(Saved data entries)
=-=-=-=-=

-- pv_equiv track=rewrite | github.com/amanimran786/jarvis-ai | local_runtime/local_training.py | _assistant_answer_for_prompt
-- ===== SOURCE A (Python) =====
-- def _assistant_answer_for_prompt(example: dict) -> tuple[str, str]:
--     prompt = ""
--     answer = ""
--     for message in example.get("messages", []):
--         if message.get("role") == "user" and message.get("content"):
--             prompt = str(message["content"]).strip()
--         if message.get("role") == "assistant" and message.get("content"):
--             answer = str(message["content"]).strip()
--     return prompt, answer
-- ===== SOURCE B (Python) =====
-- def _assistant_answer_for_prompt(example: dict) -> tuple[str, str]:
--     messages = example.get("messages", [])
--     prompt = next((str(m["content"]).strip() for m in reversed(messages)
--                    if m.get("role") == "user" and m.get("content")), "")
--     answer = next((str(m["content"]).strip() for m in reversed(messages)
--                    if m.get("role") == "assistant" and m.get("content")), "")
--     return prompt, answer
-- ===== Notes on version B (the rewrite author's own statement) =====
-- stated objective: idiomatic
-- what changed: Replaces the forward loop that overwrites prompt/answer on every matching message with two reverse-order next() searches that stop at the first (i.e. last) matching user/assistant message.
import Mathlib
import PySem

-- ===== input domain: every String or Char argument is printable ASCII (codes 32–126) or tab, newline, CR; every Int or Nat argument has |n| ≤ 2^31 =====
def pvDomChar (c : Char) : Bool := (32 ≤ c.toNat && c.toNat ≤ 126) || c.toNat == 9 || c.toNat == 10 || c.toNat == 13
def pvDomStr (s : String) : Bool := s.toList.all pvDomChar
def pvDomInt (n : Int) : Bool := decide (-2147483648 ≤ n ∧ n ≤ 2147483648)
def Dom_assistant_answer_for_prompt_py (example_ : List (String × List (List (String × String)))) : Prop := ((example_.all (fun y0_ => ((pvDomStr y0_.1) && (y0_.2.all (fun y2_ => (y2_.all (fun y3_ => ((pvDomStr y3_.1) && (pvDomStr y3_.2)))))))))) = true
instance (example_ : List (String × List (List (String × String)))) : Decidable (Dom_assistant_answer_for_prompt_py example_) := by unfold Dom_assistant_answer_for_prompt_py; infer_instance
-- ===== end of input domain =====

-- B replaces A's forward overwrite-loop with two reverse-order searches (more idiomatic; same values).

-- shared dict primitive: first-match association-list lookup (= dict.get)
def pvAlGet? {V : Type} (d : List (String × V)) (k : String) : Option V :=
  (d.find? (fun p => p.1 == k)).map (·.2)

-- message.get("content") with missing key read as "" (both are falsy in Python)
def pvContent (m : List (String × String)) : String :=
  (pvAlGet? m "content").getD ""

-- ===== PORT A =====
def pvStepA (st : String × String) (m : List (String × String)) : String × String :=
  let st1 := if pvAlGet? m "role" == some "user" && pvContent m != "" then
      (PySem.Str.strip (pvContent m), st.2) else st
  if pvAlGet? m "role" == some "assistant" && pvContent m != "" then
      (st1.1, PySem.Str.strip (pvContent m)) else st1

def assistant_answer_for_prompt_py (example_ : List (String × List (List (String × String)))) : String × String :=
  ((pvAlGet? example_ "messages").getD []).foldl pvStepA ("", "")

-- ===== PORT B =====
def pvPick (role : String) (msgs : List (List (String × String))) : String :=
  match msgs.reverse.find? (fun m => pvAlGet? m "role" == some role && pvContent m != "") with
  | some m => PySem.Str.strip (pvContent m)
  | none => ""

def assistant_answer_for_prompt_py_alt (example_ : List (String × List (List (String × String)))) : String × String :=
  let msgs := (pvAlGet? example_ "messages").getD []
  (pvPick "user" msgs, pvPick "assistant" msgs)

-- ===== PRECONDITION & SPEC =====
def Spec_assistant_answer_for_prompt_py (example_ : List (String × List (List (String × String)))) (out : String × String) : Prop := out = assistant_answer_for_prompt_py_alt example_
instance (example_ : List (String × List (List (String × String)))) (out : String × String) : Decidable (Spec_assistant_answer_for_prompt_py example_ out) := by unfold Spec_assistant_answer_for_prompt_py; infer_instance

-- ===== CLAIM (what is proved, stated in full; the proofs are below) =====
def Claim_equal_assistant_answer_for_prompt_py : Prop := ∀ (example_ : List (String × List (List (String × String)))), Dom_assistant_answer_for_prompt_py example_ → Spec_assistant_answer_for_prompt_py example_ (assistant_answer_for_prompt_py example_)

-- ===== LEMMAS AND PROOFS =====

lemma pvStepA_fst (st : String × String) (m : List (String × String)) :
    (pvStepA st m).1 =
      if pvAlGet? m "role" == some "user" && pvContent m != "" then
        PySem.Str.strip (pvContent m) else st.1 := by
  unfold pvStepA; split_ifs <;> simp_all

lemma pvStepA_snd (st : String × String) (m : List (String × String)) :
    (pvStepA st m).2 =
      if pvAlGet? m "role" == some "assistant" && pvContent m != "" then
        PySem.Str.strip (pvContent m) else st.2 := by
  unfold pvStepA; split_ifs <;> simp_all

lemma foldl_fst_eq (msgs : List (List (String × String))) :
    ∀ st : String × String,
      (msgs.foldl pvStepA st).1 =
        match msgs.reverse.find? (fun m => pvAlGet? m "role" == some "user" && pvContent m != "") with
        | some m => PySem.Str.strip (pvContent m)
        | none => st.1 := by
  induction msgs with
  | nil => intro st; simp
  | cons m ms ih =>
    intro st
    simp only [List.foldl_cons, List.reverse_cons, List.find?_append, ih]
    cases h : ms.reverse.find? (fun m => pvAlGet? m "role" == some "user" && pvContent m != "") with
    | some m' => simp [Option.or]
    | none =>
      simp only [Option.or, List.find?_singleton]
      rw [pvStepA_fst]
      split_ifs with hc <;> simp

lemma foldl_snd_eq (msgs : List (List (String × String))) :
    ∀ st : String × String,
      (msgs.foldl pvStepA st).2 =
        match msgs.reverse.find? (fun m => pvAlGet? m "role" == some "assistant" && pvContent m != "") with
        | some m => PySem.Str.strip (pvContent m)
        | none => st.2 := by
  induction msgs with
  | nil => intro st; simp
  | cons m ms ih =>
    intro st
    simp only [List.foldl_cons, List.reverse_cons, List.find?_append, ih]
    cases h : ms.reverse.find? (fun m => pvAlGet? m "role" == some "assistant" && pvContent m != "") with
    | some m' => simp [Option.or]
    | none =>
      simp only [Option.or, List.find?_singleton]
      rw [pvStepA_snd]
      split_ifs with hc <;> simp

-- ===== VERDICT (by name: the statement is the Claim_ definition above) =====
theorem assistant_answer_for_prompt_py_spec : Claim_equal_assistant_answer_for_prompt_py := by
  intro example_ _
  unfold Spec_assistant_answer_for_prompt_py assistant_answer_for_prompt_py
    assistant_answer_for_prompt_py_alt pvPick
  refine Prod.ext ?_ ?_
  · rw [foldl_fst_eq]
  · rw [foldl_snd_eq]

=-=-=-=-=

- EXERCISE DIRECTIONS -
Retype the entries above exactly, but only from the line containing "def pvDomStr (s" through the line containing "def pvDomInt (n", both included.

- RESULT FOR THIS TASK -
def pvDomStr (s : String) : Bool := s.toList.all pvDomChar
def pvDomInt (n : Int) : Bool := decide (-2147483648 ≤ n ∧ n ≤ 2147483648)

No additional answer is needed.